NVMe-oF Host Configuration for RHEL 8.4 with ONTAP

Contributors netapp-ranuk Download PDF of this page

Supportability

NVMe over Fabrics or NVMe-oF (including NVMe/FC and other transports) is supported with RHEL 8.4 with ANA (Asymmetric Namespace Access). ANA is the ALUA equivalent in the NVMe-oF environment, and is currently implemented with in-kernel NVMe Multipath. The details for enabling NVMe-oF with in-kernel NVMe Multipath using ANA on RHEL 8.4 and ONTAP as the target has been documented here.

Features

  • Starting RHEL 8.2, nvme-fc auto-connect scripts are included in the native nvme-cli package. You can rely on these native auto-connect scripts instead of having to install the external vendor provided outbox auto-connect scripts.

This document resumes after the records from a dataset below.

-- pv_equiv track=rewrite | github.com/vatsalpathak/OOD-LLD | Amozon discussion/team_analyzer.py | get_top_k_brute_force
-- ===== SOURCE A (Python) =====
-- from collections import defaultdict, deque
--
-- def get_top_k_brute_force(K, names, connections, scores):
--     name_to_index =  {name: i for i,name in enumerate(names)}
--     graph = defaultdict(list)
--
--     for u,v in connections:
--         graph[u].append(v)
--         graph[v].append(u)
--
--     visited = set()
--
--     result = []
--
--     def bfs(start):
--         team = []
--         queue = deque([start])
--         visited.add(start)
--
--         while queue:
--             player = queue.popleft()
--             team.append(player)
--             for neighbor in graph[player]:
--                 if neighbor not in visited:
--                     visited.add(neighbor)
--                     queue.append(neighbor)
--         return team
--
--     for name in names:
--         if name not in visited:
--             team = bfs(name)
--
--             #score for the team
--             team_score = [scores[name_to_index[player]] for player in team]
--             top_k = sorted(team_score,reverse=True)[:K]
--             result.append(top_k)
--     return result
-- ===== SOURCE B (Python) =====
-- def get_top_k_brute_force(K, names, connections, scores):
--     idx = {name: i for i, name in enumerate(names)}
--     # union-find with label relabeling: comp maps each player to its component label
--     comp = {name: name for name in idx}
--     for u, v in connections:
--         ru, rv = comp[u], comp[v]
--         if ru != rv:
--             for n in comp:
--                 if comp[n] == ru:
--                     comp[n] = rv
--     result = []
--     emitted = set()
--     for name in names:
--         r = comp[name]
--         if r not in emitted:
--             emitted.add(r)
--             team_scores = [scores[idx[n]] for n in comp if comp[n] == r]
--             result.append(sorted(team_scores, reverse=True)[:K])
--     return result
-- ===== Notes on version B (the rewrite author's own statement) =====
-- stated objective: alternative
-- what changed: Replaces BFS over an adjacency-list graph (queue, visited set, per-component graph traversal) with a label-merging union-find: one pass over the edges merges component labels, then one pass over names emits each component's top-K scores in first-encounter order.
-- outside the precondition, e.g. on get_top_k_brute_force(1, ['a'], [('x', 'y')], [5]): A returns [[5]], B raises KeyError
import Mathlib
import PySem

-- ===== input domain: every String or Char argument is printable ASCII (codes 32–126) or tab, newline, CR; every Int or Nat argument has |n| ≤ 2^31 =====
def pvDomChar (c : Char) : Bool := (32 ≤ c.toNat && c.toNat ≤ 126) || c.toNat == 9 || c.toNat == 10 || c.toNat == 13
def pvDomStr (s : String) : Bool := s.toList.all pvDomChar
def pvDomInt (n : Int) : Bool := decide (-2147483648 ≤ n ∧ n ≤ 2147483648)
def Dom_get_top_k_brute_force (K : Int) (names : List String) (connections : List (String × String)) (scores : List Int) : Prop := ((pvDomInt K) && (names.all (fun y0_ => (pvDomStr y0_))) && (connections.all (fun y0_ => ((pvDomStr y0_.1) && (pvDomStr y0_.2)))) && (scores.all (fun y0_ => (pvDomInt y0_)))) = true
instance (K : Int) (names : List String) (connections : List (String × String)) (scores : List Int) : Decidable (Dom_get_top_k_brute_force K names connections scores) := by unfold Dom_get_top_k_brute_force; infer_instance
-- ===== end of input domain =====

-- B replaces A's per-component BFS (adjacency dict + queue + visited set) by a label-merging
-- union-find over the edge list; same return value on Pre_ (objective: alternative, not faster).

-- ===== PORT A =====
-- name_to_index = {name: i for i, name in enumerate(names)}
def pvNameToIndex (names : List String) : PySem.Dict String Int :=
  (PySem.List.enumerate names 0).foldl (fun d p => d.insert p.2 p.1) PySem.Dict.empty

-- graph[u].append(v); graph[v].append(u)   (defaultdict(list))
def pvGraphStep (g : PySem.Dict String (List String)) (c : String × String) :
    PySem.Dict String (List String) :=
  let g1 := g.insert c.1 (g.getD c.1 [] ++ [c.2])
  g1.insert c.2 (g1.getD c.2 [] ++ [c.1])

def pvGraph (connections : List (String × String)) : PySem.Dict String (List String) :=
  connections.foldl pvGraphStep PySem.Dict.empty

-- body of "for neighbor in graph[player]: if neighbor not in visited: …"
def pvBfsIns (st : PySem.Set String × List String) (neighbor : String) :
    PySem.Set String × List String :=
  if st.1.contains neighbor then st else (st.1.add neighbor, st.2 ++ [neighbor])

-- number of not-yet-visited graph nodes (termination measure only)
def pvUnvis (univ : List String) (visited : PySem.Set String) : Nat :=
  (univ.filter (fun n => !(visited.contains n))).length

  • Starting RHEL 8.2, a native udev rule is already provided as part of the nvme-cli package which enables round-robin load balancing for NVMe multipath. You need not manually create this rule any more (as was done in RHEL 8.1).

  • Starting RHEL 8.2, both NVMe and SCSI traffic can be run on the same co-existent host. In fact, that is expected to be the commonly deployed host config for customers. Therefore, for SCSI, you may configure dm-multipath as usual for SCSI LUNs resulting in mpath devices, whereas NVMe multipath may be used to configure NVMe-oF multipath devices on the host.

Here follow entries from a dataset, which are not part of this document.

-- B computes the normal form
lemma pv_B_classify (cs : List Char) : capRun CapState.E cs = pvClassify cs := by
  cases cs with
  | nil => simp [capRun, capFinal, pvClassify]
  | cons c t =>
    have hle : t.countP (fun c => PySem.Chars.isupper c) ≤ t.length := List.countP_le_length
    by_cases ha : PySem.Chars.isalpha c = true
    · by_cases hu : PySem.Chars.isupper c = true
      · by_cases hall : t.all (fun c => PySem.Chars.isalpha c) = true <;>
          simp [capRun, pvClassify, ha, hu, capOnUpper, pv_capRun_U1, List.countP_cons, hall] <;>
          (try split_ifs) <;> first | rfl | omega
      · have huf : PySem.Chars.isupper c = false := by simpa using hu
        by_cases hall : t.all (fun c => PySem.Chars.isalpha c) = true <;>
          simp [capRun, pvClassify, ha, huf, capOnLower, pv_capRun_L, List.countP_cons, hall] <;>
          (try split_ifs) <;> first | rfl | omega
    · have haf : PySem.Chars.isalpha c = false := by simpa using ha
      simp [capRun, pvClassify, haf]

-- A computes the normal form
lemma pv_A_classify (word : String) : capitalizaion word = pvClassify word.toList := by
  unfold capitalizaion pvClassify
  simp only [pv_sum_bools, PySem.Str.len_eq]
  by_cases hα : ∀ c ∈ word.toList, PySem.Chars.isalpha c = true
  · have hcount : word.toList.countP (fun c => PySem.Chars.isalpha c) = word.toList.length :=
      List.countP_eq_length.mpr hα
    have hall : word.toList.all (fun c => PySem.Chars.isalpha c) = true := List.all_eq_true.mpr hα
    have hcap := pv_countP_lowerfixed word.toList hα
    have hle : word.toList.countP (fun c => PySem.Chars.isupper c) ≤ word.toList.length :=
      List.countP_le_length
    rw [hcount, hall]
    rw [if_neg (show ¬ (((word.toList.length : Int)) ≠ ((word.toList.length : Int))) by simp),
        if_neg (show ¬ ((true : Bool) = false) by simp)]
    by_cases h0 : word.toList.countP (fun c => PySem.Chars.isupper c) = 0
    · -- no uppercase at all → lowercase on both sides
      rw [if_pos (by rw [hcap, h0]; push_cast; omega), if_pos h0]
    · rw [if_neg (by rw [hcap]; push_cast; omega), if_neg h0]
      by_cases hn : word.toList.countP (fun c => PySem.Chars.isupper c) = word.toList.length
      · rw [if_pos (by rw [hcap, hn]; push_cast; omega), if_pos hn]
      · rw [if_neg (by rw [hcap]; push_cast; omega), if_neg hn]
        -- the word is nonempty here (countP ≠ 0)
        obtain ⟨c, t, hct⟩ := List.exists_cons_of_ne_nil
          (show word.toList ≠ [] by intro h0'; rw [h0'] at h0; simp at h0)
        have hαc : PySem.Chars.isalpha c = true := hα c (hct ▸ List.mem_cons_self ..)
        have hgetd : PySem.List.pyGetD
            (word.toList.map (fun c => PySem.Chars.lowerChar c == c)) 0 true
            = (PySem.Chars.lowerChar c == c) := by
          rw [hct]; exact PySem.List.pyGetD_zero_cons ..
        rw [hgetd, pv_lowerfixed_eq_not_isupper c hαc]
        have hhead : word.toList.head?.elim false (fun c => PySem.Chars.isupper c)
            = PySem.Chars.isupper c := by rw [hct]; rfl
        rw [hhead, hcap]
        cases hu : PySem.Chars.isupper c <;>
          simp only [hu, Bool.not_true, Bool.not_false, Bool.true_eq_false, Bool.false_eq_true,
            false_and, and_false, and_true, true_and, if_false] <;>
          (try split_ifs) <;> first | rfl | (push_cast at *; omega)
  · have hlt : word.toList.countP (fun c => PySem.Chars.isalpha c) ≠ word.toList.length := by
      intro he
      exact hα (List.countP_eq_length.mp he)
    have hall : word.toList.all (fun c => PySem.Chars.isalpha c) = false := by
      rw [← Bool.not_eq_true, List.all_eq_true]
      exact hα
    rw [hall, if_pos (by exact_mod_cast hlt)]
    simp

-- ===== VERDICT (by name: the statement is the Claim_ definition above) =====
theorem capitalizaion_spec : Claim_equal_capitalizaion := by
  intro word _
  unfold Spec_capitalizaion capitalizaion_alt
  rw [pv_A_classify, pv_B_classify]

  • Starting RHEL 8.2, the NetApp plugin in the native nvme-cli package is capable of displaying ONTAP details as well for ONTAP namespaces.

Known limitations

For RHEL 8.4, in-kernel NVMe multipath remains disabled by default. Therefore, you need to enable it manually.

Configuration requirements

Refer to the NetApp Interoperability Matrix for accurate details regarding supported configurations.

Enabling in-kernel NVMe Multipath

  1. Install RHEL 8.4 GA on the server. After the installation is complete, verify that you are running the specified RHEL 8.4 GA kernel. See the NetApp Interoperability Matrix for the most current list of supported versions.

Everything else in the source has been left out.